La porte s'ouvrit une dizaine de minutes plus tard sur Yuri. Il entra dans la pièce et jeta un regard sur Takaba, cependant au lieu de se diriger vers lui il s'approcha d'Ewon.

-Qui est tu ? demanda t-il en anglais.

-Ewon, répondit –il.

Une gifle partit. Ewon accusa le coup et ne broncha pas. Takaba tenta de se relever.

-Arrêtes ça ! Il n'a rien à voir dans cette histoire.

Yuri se tourna vers lui et le toisa.

-Au contraire. Ton ami va me suivre, quelqu'un vient le chercher et cela contre ton cher Asami.

-Quoi ?

-Je n'ai pas de temps à perdre. Toi, fit –il en indiquant Ewon, suis moi.

-Mais…et Akihito ?

-ça ne te regarde pas. Je suis déjà assez gentil de te laisser en vie.

Il l'attrapa par le col et l'entraina hors de la pièce.

-Tu auras de la compagnie dans quelques minutes, annonça t-il à Takaba en refermant la porte.

Le bras d'Ewon était comprimé dans l'étau de la main de Yuri. Il lui fit traverser l'entrepôt. Il remarqua une chaise au milieu sur laquelle du sang séché, probablement celui de Takaba, attirait l'œil et provoquait une boule de peur dans son ventre.

-Qu'est ce qui se passe ? questionna t-il, la voix chargé de tremblement.

-Qui est Mookyul Eun ?

-Un ami.

-Il t'échange contre Asami. Putain d'homo, vous êtes bien lâches.

Ewon ne répondit pas à la provocation.

Ils traversèrent l'hangar et en sortirent.

Une voiture noire était garée devant. Mookyul en sortie, côté conducteur.

-Où est Asami ? demanda Yuri.

-Dans la voiture.

Mookyul ouvrit la portière arrière. Asami gisait assommé sur la banquette.

- Sors-le et pose-le là. Je te laisse ton ami après.

Le coréen obéit et Yuri lâcha Ewon qui courut retrouver Mookyul.

-C'était un plaisir de marchander avec vous, rentrez dans votre pays maintenant.
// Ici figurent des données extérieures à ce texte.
-- pv_equiv track=rewrite | github.com/sarkarsourav86-oss/vanlife-workflows | src/site_photo.py | _match_site
-- ===== SOURCE A (Python) =====
-- def _normalize_name(name: str | None) -> str:
--     """Lowercase + strip 'site' prefix + collapse whitespace.
--
--     Campflare uses 'Site 12' / '12' / 'Ash Ridge' interchangeably; recreation.gov
--     just uses '12' or 'Ash Ridge'. Normalize both ends to compare.
--     """
--     if not name:
--         return ""
--     s = name.strip().lower()
--     if s.startswith("site "):
--         s = s[5:]
--     return " ".join(s.split())
--
-- def _match_site(sites: list[dict], campsite_name: str | None) -> dict | None:
--     """Find the site in `sites` whose name matches `campsite_name`.
--
--     Strategy: exact normalized match, then prefix match (handles "Loop A 12"
--     vs "12"). If multiple sites match (recreation.gov has duplicate names —
--     e.g. two sites both called "10" at Colter Bay), returns the first one;
--     the photo will be approximately right.
--     """
--     if not campsite_name or not sites:
--         return None
--     target = _normalize_name(campsite_name)
--     if not target:
--         return None
--
--     exact: list[dict] = []
--     contains: list[dict] = []
--     for s in sites:
--         norm = _normalize_name(s.get("name"))
--         if not norm:
--             continue
--         if norm == target:
--             exact.append(s)
--         elif target in norm or norm in target:
--             contains.append(s)
--
--     if exact:
--         return exact[0]
--     if contains:
--         return contains[0]
--     return None
-- ===== SOURCE B (Python) =====
-- def _normalize_name(name):
--     if not name:
--         return ""
--     s = name.strip().lower()
--     if s.startswith("site "):
--         s = s[5:]
--     return " ".join(s.split())
--
-- def _match_site(sites, campsite_name):
--     """Two priority-ordered passes: return the first exact normalized match,
--     else the first substring (either-direction) match, else None."""
--     if not campsite_name or not sites:
--         return None
--     target = _normalize_name(campsite_name)
--     if not target:
--         return None
--     for s in sites:
--         if _normalize_name(s.get("name")) == target:
--             return s
--     for s in sites:
--         norm = _normalize_name(s.get("name"))
--         if norm and (target in norm or norm in target):
--             return s
--     return None
-- ===== Notes on version B (the rewrite author's own statement) =====
-- stated objective: simpler
-- what changed: Replaces the single loop that builds two candidate lists with two priority-ordered scans that return the first exact match, else the first substring match, maintaining no lists.
import Mathlib
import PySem

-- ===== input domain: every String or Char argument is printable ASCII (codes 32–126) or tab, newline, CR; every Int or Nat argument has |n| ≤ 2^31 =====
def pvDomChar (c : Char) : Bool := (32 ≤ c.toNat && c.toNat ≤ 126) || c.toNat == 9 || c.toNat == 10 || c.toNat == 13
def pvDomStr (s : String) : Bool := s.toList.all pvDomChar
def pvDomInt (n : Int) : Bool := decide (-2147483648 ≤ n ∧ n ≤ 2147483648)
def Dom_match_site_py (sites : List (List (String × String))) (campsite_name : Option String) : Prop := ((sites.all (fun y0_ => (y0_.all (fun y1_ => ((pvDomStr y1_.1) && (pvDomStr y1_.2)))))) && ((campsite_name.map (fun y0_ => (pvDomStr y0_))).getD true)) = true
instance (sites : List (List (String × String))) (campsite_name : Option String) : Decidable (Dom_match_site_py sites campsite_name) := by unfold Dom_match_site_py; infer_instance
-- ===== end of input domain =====

-- B reorganizes A's single collecting loop into two priority-ordered scans (first exact match, else first substring match); objective: simpler.

-- shared helper: Python's _normalize_name (used verbatim by both A and B)
def normName (name : Option String) : String :=
  match name with
  | none => ""
  | some n =>
    if n = "" then ""
    else
      let s := PySem.Str.lower (PySem.Str.strip n)
      let s := if PySem.Str.startswith s "site " then PySem.Str.slice s (some 5) none else s
      PySem.Str.join " " (PySem.Str.split₀ s)

-- ===== PORT A =====
def match_site_py (sites : List (List (String × String))) (campsite_name : Option String) : Option (List (String × String)) :=
  if campsite_name.getD "" = "" ∨ sites = [] then none
  else
    let target := normName campsite_name
    if target = "" then none
    else
      let p := sites.foldl
        (fun (acc : List (List (String × String)) × List (List (String × String))) s =>
          let norm := normName ((PySem.Dict.mk s).get? "name")
          if norm = "" then acc
          else if norm = target then (acc.1 ++ [s], acc.2)
          else if PySem.Str.isIn target norm || PySem.Str.isIn norm target then (acc.1, acc.2 ++ [s])
          else acc)
        ([], [])
      match p.1 with
      | x :: _ => some x
      | [] =>
        match p.2 with
        | y :: _ => some y
        | [] => none

-- ===== PORT B =====
-- first pass of B: return the first site whose normalized name equals target
def findExactB (target : String) : List (List (String × String)) → Option (List (String × String))
  | [] => none
  | s :: rest =>
    if normName ((PySem.Dict.mk s).get? "name") = target then some s else findExactB target rest

-- second pass of B: first site whose nonempty normalized name is a substring of target or vice versa
def findContainsB (target : String) : List (List (String × String)) → Option (List (String × String))
  | [] => none
  | s :: rest =>
    let norm := normName ((PySem.Dict.mk s).get? "name")
    if norm ≠ "" ∧ (PySem.Str.isIn target norm || PySem.Str.isIn norm target) then some s
    else findContainsB target rest

def match_site_py_alt (sites : List (List (String × String))) (campsite_name : Option String) : Option (List (String × String)) :=
  if campsite_name.getD "" = "" ∨ sites = [] then none
  else
    let target := normName campsite_name
    if target = "" then none
    else
      match findExactB target sites with
      | some s => some s
      | none => findContainsB target sites

-- ===== PRECONDITION & SPEC =====
def Spec_match_site_py (sites : List (List (String × String))) (campsite_name : Option String) (out : Option (List (String × String))) : Prop := out = match_site_py_alt sites campsite_name
instance (sites : List (List (String × String))) (campsite_name : Option String) (out : Option (List (String × String))) : Decidable (Spec_match_site_py sites campsite_name out) := by unfold Spec_match_site_py; infer_instance

-- ===== CLAIM (what is proved, stated in full; the proofs are below) =====
def Claim_equal_match_site_py : Prop := ∀ (sites : List (List (String × String))) (campsite_name : Option String), Dom_match_site_py sites campsite_name → Spec_match_site_py sites campsite_name (match_site_py sites campsite_name)

-- ===== LEMMAS AND PROOFS =====

-- predicates selecting A's two candidate lists
def pE (target : String) (s : List (String × String)) : Bool :=
  let norm := normName ((PySem.Dict.mk s).get? "name")
  norm ≠ "" && norm = target

def pC (target : String) (s : List (String × String)) : Bool :=
  let norm := normName ((PySem.Dict.mk s).get? "name")
  norm ≠ "" && norm ≠ target && (PySem.Str.isIn target norm || PySem.Str.isIn norm target)

-- A's fold builds exactly the two filtered lists, appended to the accumulators
lemma foldA_char (target : String) (sites : List (List (String × String)))
    (e c : List (List (String × String))) :
    sites.foldl
      (fun (acc : List (List (String × String)) × List (List (String × String))) s =>
        let norm := normName ((PySem.Dict.mk s).get? "name")
        if norm = "" then acc
        else if norm = target then (acc.1 ++ [s], acc.2)
        else if PySem.Str.isIn target norm || PySem.Str.isIn norm target then (acc.1, acc.2 ++ [s])
        else acc)
      (e, c)
    = (e ++ sites.filter (pE target), c ++ sites.filter (pC target)) := by
  induction sites generalizing e c with
  | nil => simp
  | cons s rest ih =>
    simp only [List.foldl_cons, List.filter_cons]
    by_cases h0 : normName ((PySem.Dict.mk s).get? "name") = ""
    · rw [if_pos h0]
      rw [ih]
      simp [pE, pC, h0]
    · rw [if_neg h0]
      by_cases h1 : normName ((PySem.Dict.mk s).get? "name") = target
      · rw [if_pos h1, ih]
        simp [pE, pC, h1]
        exact fun ht => h0 (by rw [h1, ht])
      · rw [if_neg h1]
        by_cases h2 : (PySem.Str.isIn target (normName ((PySem.Dict.mk s).get? "name"))
            || PySem.Str.isIn (normName ((PySem.Dict.mk s).get? "name")) target) = true
        · rw [if_pos h2, ih]
          simp [pE, pC, h0, h1]
          simp at h2
          rcases h2 with h | h <;> simp [h]
        · rw [if_neg h2, ih]
          simp [pE, pC, h0, h1]
          simp at h2
          simp [h2]

-- B's first pass is head? of A's exact-filtered list (target nonempty)
lemma findExactB_char (target : String) (ht : target ≠ "") (sites : List (List (String × String))) :
    findExactB target sites = (sites.filter (pE target)).head? := by
  induction sites with
  | nil => simp [findExactB]
  | cons s rest ih =>
    simp only [findExactB, List.filter_cons]
    by_cases h1 : normName ((PySem.Dict.mk s).get? "name") = target
    · have h0 : (pE target s) = true := by
        simp [pE, h1]
        exact fun hts => ht (h1 ▸ hts ▸ h1.symm ▸ rfl)
      rw [if_pos h1, h0]
      simp
    · have h0 : (pE target s) = false := by simp [pE, h1]
      rw [if_neg h1, h0]
      simp [ih]

-- when no exact match exists, B's second pass is head? of A's contains-filtered list
lemma findContainsB_char (target : String) (sites : List (List (String × String)))
    (hno : ∀ s ∈ sites, pE target s = false) :
    findContainsB target sites = (sites.filter (pC target)).head? := by
  induction sites with
  | nil => simp [findContainsB]
  | cons s rest ih =>
    have hs := hno s (List.mem_cons_self)
    have hrest : ∀ s' ∈ rest, pE target s' = false := fun s' h => hno s' (List.mem_cons_of_mem _ h)
    simp only [findContainsB, List.filter_cons]
    by_cases hcond : normName ((PySem.Dict.mk s).get? "name") ≠ "" ∧
        (PySem.Str.isIn target (normName ((PySem.Dict.mk s).get? "name"))
          || PySem.Str.isIn (normName ((PySem.Dict.mk s).get? "name")) target) = true
    · have h1 : normName ((PySem.Dict.mk s).get? "name") ≠ target := by
        intro h1
        simp [pE, h1] at hs
        exact hcond.1 (h1 ▸ hs)
      have hpC : pC target s = true := by
        simp [pC, hcond.1, h1]
        simpa using hcond.2
      rw [if_pos hcond, hpC]
      simp
    · have hpC : pC target s = false := by
        simp [pC]
        intro ha hb
        have := fun hor => hcond ⟨ha, hor⟩
        simp at this
        simpa using this
      rw [if_neg hcond, hpC]
      simp [ih hrest]

-- ===== VERDICT (by name: the statement is the Claim_ definition above) =====
theorem match_site_py_spec : Claim_equal_match_site_py := by
  intro sites campsite_name _
  unfold Spec_match_site_py match_site_py match_site_py_alt
  by_cases hg : campsite_name.getD "" = "" ∨ sites = []
  · simp [hg]
  · simp only [hg, if_false]
    by_cases ht : normName campsite_name = ""
    · simp [ht]
    · simp only [ht, if_false]
      rw [foldA_char, findExactB_char _ ht]
      cases hE : (sites.filter (pE (normName campsite_name))).head? with
      | some x =>
        obtain ⟨l, hl⟩ := List.head?_eq_some_iff.mp hE
        simp [hl]
      | none =>
        have hnil : sites.filter (pE (normName campsite_name)) = [] :=
          List.head?_eq_none_iff.mp hE
        have hno : ∀ s ∈ sites, pE (normName campsite_name) s = false := by
          intro s hs
          by_contra h
          have : s ∈ sites.filter (pE (normName campsite_name)) :=
            List.mem_filter.mpr ⟨hs, by simpa using h⟩
          simp [hnil] at this
        rw [hnil, findContainsB_char _ _ hno]
        cases hC : (sites.filter (pC (normName campsite_name))).head? with
        | some y =>
          obtain ⟨l, hl⟩ := List.head?_eq_some_iff.mp hC
          simp [hl]
        | none =>
          have : sites.filter (pC (normName campsite_name)) = [] :=
            List.head?_eq_none_iff.mp hC
          simp [this]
Mookyul ne dit rien et saisit le bras d'Ewon afin de l'obliger à monter dans la voiture car ce dernier protestait.

Il ne se retourna pas quant il prit place derrière le volant. Il démarra en trombe et quitta cet endroit le plus vite possible.

Yuri s'approcha d'Asami et du bout du pied vérifia qu'il était bien dans les vapes. Il se baissa et le fouilla. Il ne trouva aucune arme, ce qui l'étonna quelque peu mais ne s'attarda pas. Il le souleva et l'emmena dans le bâtiment.

Pour l'instant, il devait organiser leur départ et ne pouvait s'occuper du mafieux. Yuri le traina jusqu'à la pièce où se trouvait Takaba. Il ne perdit pas de temps et le balança dedans.

Takaba l'attendait, debout sur ses jambes flageolantes, il se précipita sur Asami.

-Asami, oh merde !

Il le secoua pour le réveiller, cela ne faisait rien alors il fit quelques choses qu'il n'aurait jamais imaginé. Il le gifla et ce plusieurs fois. Il leva une nouvelle fois sa main gauche lorsqu'une voix l'arrêta.

-Si tu tapes comme cela, pas étonnant qu'il ne t'arrive que des misères.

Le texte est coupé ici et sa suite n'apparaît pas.